Brandon Gray Internet Services
- Company type: Private
- Headquarters: Markham, Ontario, Canada
- Products: Domain registrar;
- Website: namejuice.com

= Brandon Gray Internet Services =

Company perpetrating domain name scams

Brandon Gray Internet Services, Inc., doing business as "NameJuice.com," is an ICANN accredited domain name registry operator based in Markham, Ontario. The company is in the business of registering, renewing and transferring Internet domains and subdomains. The company and its resellers have become notorious for domain name scams.

In December 2003, the Federal Trade Commission requested that the U.S. District Court for the Southern District of New York issue an injunction against one of the company's resellers, Domain Registry of America, for making misrepresentations in the sale of its domain registry services through a practice known as domain slamming. The FTC alleged that the company sent mass-marketed direct mail that resembled expiry or renewal notices, urging U.S. consumers to act to avoid deletion and soliciting them to transfer their domain name registrations from their current registrar. The FTC asked the court to order full refunds for the company's 50,000 customers, to require the company to pay each customer $6 to help cover the cost of transferring to a new registrar, and to place the company under strict government monitoring.
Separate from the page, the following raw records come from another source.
-- ===== CLAIM (what is proved, stated in full; the proofs are below) =====
def Claim_equal_nToKGroups : Prop := ∀ (n : Int) (k : Int), Dom_nToKGroups n k →
  Pre_nToKGroups n k → Spec_nToKGroups n k (nToKGroups n k)

-- ===== LEMMAS AND PROOFS =====

-- A's mathematical recursion: partitions of `total` into exactly `parts` parts
def pvP (parts total : Int) : Int :=
  if parts ≤ 0 then 0
  else if total < parts then 0
  else if parts = total then 1
  else pvP (parts - 1) (total - 1) + pvP parts (total - parts)
termination_by total.toNat
decreasing_by all_goals omega

-- B's mathematical recursion: partitions of `u` into parts of size at most `s`
def pvQ (s u : Int) : Int :=
  if u < 0 then 0
  else if u = 0 then 1
  else if s ≤ 0 then 0
  else pvQ (s - 1) u + pvQ s (u - s)
termination_by s.toNat + u.toNat
decreasing_by all_goals omega

-- the bijection: subtract 1 from each of the p parts
theorem pvP_eq_pvQ : ∀ (fuel : Nat) (p t : Int), t.toNat ≤ fuel → 1 ≤ p → p ≤ t →
    pvP p t = pvQ p (t - p) := by
  intro fuel
  induction fuel with
  | zero => intro p t hf h1 h2; omega
  | succ fuel ih =>
    intro p t hf h1 h2
    rw [pvP, if_neg (by omega), if_neg (by omega)]
    by_cases he : p = t
    · rw [if_pos he, pvQ, if_neg (by omega), if_pos (by omega)]
    · rw [if_neg he]
      conv_rhs => rw [pvQ]
      rw [if_neg (by omega), if_neg (by omega), if_neg (by omega)]
      have e1 : pvP (p - 1) (t - 1) = pvQ (p - 1) (t - p) := by
        by_cases hp : 1 ≤ p - 1
        · rw [ih (p - 1) (t - 1) (by omega) hp (by omega)]
          norm_num
        · have hp1 : p = 1 := by omega
          subst hp1
          rw [pvP, if_pos (by omega), pvQ, if_neg (by omega), if_neg (by omega),
            if_pos (by omega)]
      have e2 : pvP p (t - p) = pvQ p (t - p - p) := by
        by_cases hq : p ≤ t - p
        · rw [ih p (t - p) (by omega) h1 hq]
        · rw [pvP, if_neg (by omega), if_pos (by omega), pvQ, if_pos (by omega)]
      rw [e1, e2]

-- sizes larger than the remaining total do not matter
theorem pvQ_lt (s u : Int) (h0 : 0 ≤ u) (h : u < s) : pvQ s u = pvQ (s - 1) u := by
  by_cases hu : u = 0
  · rw [hu, pvQ, if_neg (by omega), if_pos rfl, pvQ, if_neg (by omega), if_pos rfl]
  · rw [pvQ, if_neg (by omega), if_neg hu, if_neg (by omega)]
    rw [show pvQ s (u - s) = 0 by rw [pvQ]; exact if_pos (by omega)]
    omega

-- ----- list access helpers -----
theorem pvGetD_nonneg {α : Type} (xs : List α) (i : Int) (d : α) (h : 0 ≤ i) :
    PySem.List.pyGetD xs i d = xs.getD i.toNat d := by
  obtain ⟨m, rfl⟩ : ∃ m : Nat, i = (m : Int) := ⟨i.toNat, (Int.toNat_of_nonneg h).symm⟩
  rw [PySem.List.pyGetD_natCast]; simp

theorem pvGetD_set {α : Type} (xs : List α) (a b : Nat) (v d : α) (h : a < xs.length) :
    (xs.set a v).getD b d = if b = a then v else xs.getD b d := by
  by_cases hb : b = a
  · subst hb; simp [List.getD, h]
  · simp [List.getD, Ne.symm hb, hb]

-- ----- B side: invariant for the 1-D knapsack -----

-- dp[t], read with default 0
def pvF (dp : List Int) (t : Int) : Int := PySem.List.pyGetD dp t 0

-- during the fill of size s, entries before T hold Q(s,·), entries from T on hold Q(s-1,·)
def pvInvB (m s T : Int) (dp : List Int) : Prop :=
  dp.length = (m + 1).toNat ∧
  (∀ t : Int, 0 ≤ t → t < T → t ≤ m → pvF dp t = pvQ s t) ∧
  (∀ t : Int, 0 ≤ t → T ≤ t → t ≤ m → pvF dp t = pvQ (s - 1) t)

theorem pvStepB_inv (m s T : Int) (dp : List Int) (h : pvInvB m s T dp)
    (h1 : 1 ≤ s) (hsT : s ≤ T) (hTm : T ≤ m) :
    pvInvB m s (T + 1) (pvStepB s dp T) := by
  obtain ⟨hlen, hlo, hhi⟩ := h
  have hTlen : T.toNat < dp.length := by omega
  have hval : pvF dp T + pvF dp (T - s) = pvQ s T := by
    have e1 : pvF dp T = pvQ (s - 1) T := hhi T (by omega) le_rfl hTm
    have e2 : pvF dp (T - s) = pvQ s (T - s) := by
      by_cases hc : T - s < T
      · exact hlo (T - s) (by omega) hc (by omega)
      · omega
    rw [e1, e2]
    conv_rhs => rw [pvQ]
    rw [if_neg (by omega), if_neg (by omega), if_neg (by omega)]
  have hstep : ∀ t : Int, 0 ≤ t → t ≤ m →
      pvF (pvStepB s dp T) t = if t = T then pvQ s T else pvF dp t := by
    intro t h0 hm
    unfold pvStepB pvF
    rw [PySem.List.pySetD_of_nonneg _ _ (by omega), pvGetD_nonneg _ t _ h0,
      pvGetD_set _ _ _ _ _ hTlen]
    by_cases ht : t = T
    · rw [if_pos (by omega : t.toNat = T.toNat), if_pos ht, ← hval]; rfl
    · rw [if_neg (by omega : ¬ t.toNat = T.toNat), if_neg ht, pvGetD_nonneg _ t _ h0]
  refine ⟨by unfold pvStepB; rw [PySem.List.pySetD_of_nonneg _ _ (by omega)]; simpa using hlen,
    ?_, ?_⟩
  · intro t h0 hlt hm
    rw [hstep t h0 hm]
    by_cases ht : t = T
    · rw [if_pos ht, ht]
    · rw [if_neg ht]; exact hlo t h0 (by omega) hm
  · intro t h0 hge hm
    rw [hstep t h0 hm, if_neg (by omega)]
    exact hhi t h0 (by omega) hm

theorem pvSizeB_inv (m s : Int) (h1 : 1 ≤ s) :
    ∀ (fuel : Nat) (T : Int) (dp : List Int), (m + 1 - T).toNat ≤ fuel → s ≤ T →
    pvInvB m s T dp →
    pvInvB m s (m + 1) ((PySem.List.pyRange T (m + 1) 1).foldl (pvStepB s) dp) := by
  intro fuel
  induction fuel with
  | zero =>
    intro T dp hf hs h
    rw [PySem.List.pyRange_one_eq_nil (by omega), List.foldl_nil]
    obtain ⟨hlen, hlo, hhi⟩ := h
    exact ⟨hlen, fun t h0 _ hm => hlo t h0 (by omega) hm, fun t h0 hge hm => by omega⟩
  | succ fuel ih =>
    intro T dp hf hs h
    by_cases hT : T < m + 1
    · rw [PySem.List.pyRange_one_cons hT, List.foldl_cons]
      exact ih (T + 1) _ (by omega) (by omega) (pvStepB_inv m s T dp h h1 hs (by omega))
    · rw [PySem.List.pyRange_one_eq_nil (by omega), List.foldl_nil]
      obtain ⟨hlen, hlo, hhi⟩ := h
      exact ⟨hlen, fun t h0 _ hm => hlo t h0 (by omega) hm, fun t h0 hge hm => by omega⟩

-- after finishing size s: every entry holds Q(s,·)
def pvDoneB (m s : Int) (dp : List Int) : Prop :=
  dp.length = (m + 1).toNat ∧ ∀ t : Int, 0 ≤ t → t ≤ m → pvF dp t = pvQ s t

theorem pvOuterB_inv (m : Int) (hm : 0 ≤ m) :
    ∀ (fuel : Nat) (s k : Int) (dp : List Int), (k + 1 - s).toNat ≤ fuel → 1 ≤ s →
    pvDoneB m (s - 1) dp →
    pvDoneB m (max (s - 1) k) ((PySem.List.pyRange s (k + 1) 1).foldl (pvSizeB m) dp) := by
  intro fuel
  induction fuel with
  | zero =>
    intro s k dp hf h1 h
    rw [PySem.List.pyRange_one_eq_nil (by omega)]
    have : max (s - 1) k = s - 1 := by omega
    rw [this]; exact h
  | succ fuel ih =>
    intro s k dp hf h1 h
    by_cases hs : s < k + 1
    · rw [PySem.List.pyRange_one_cons hs, List.foldl_cons]
      obtain ⟨hlen, hval⟩ := h
      have hstart : pvInvB m s s dp :=
        ⟨hlen, fun t h0 hlt hm' => by rw [hval t h0 hm', pvQ_lt s t h0 hlt],
          fun t h0 _ hm' => hval t h0 hm'⟩
      have hfill := pvSizeB_inv m s h1 (m + 1 - s).toNat s dp le_rfl le_rfl hstart
      obtain ⟨hlen', hlo', _⟩ := hfill
      have hdone : pvDoneB m s (pvSizeB m dp s) :=
        ⟨hlen', fun t h0 hm' => hlo' t h0 (by omega) hm'⟩
      have := ih (s + 1) k (pvSizeB m dp s) (by omega) (by omega)
        (by rw [show s + 1 - 1 = s by omega]; exact hdone)
      have hmax : max (s + 1 - 1) k = max (s - 1) k := by omega
      rwa [hmax] at this
    · rw [PySem.List.pyRange_one_eq_nil (by omega)]
      have : max (s - 1) k = s - 1 := by omega
      rw [this]; exact h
In July 2014, ICANN sent a Notice of Suspension of Registrar’s Ability to Create New Registered Names or Initiate Inbound Transfers of Registered Names to Brandon Gray Internet Services, barring the company from registering domains for 90 days. Pursuant to Section 5.5.6 of the Registrar Accreditation Agreement (RAA), the company had been in fundamental and material breach of its obligations under the RAA at least three times within a twelve-month period. The suspension was in effect from August 12, 2014, to October 17, 2014.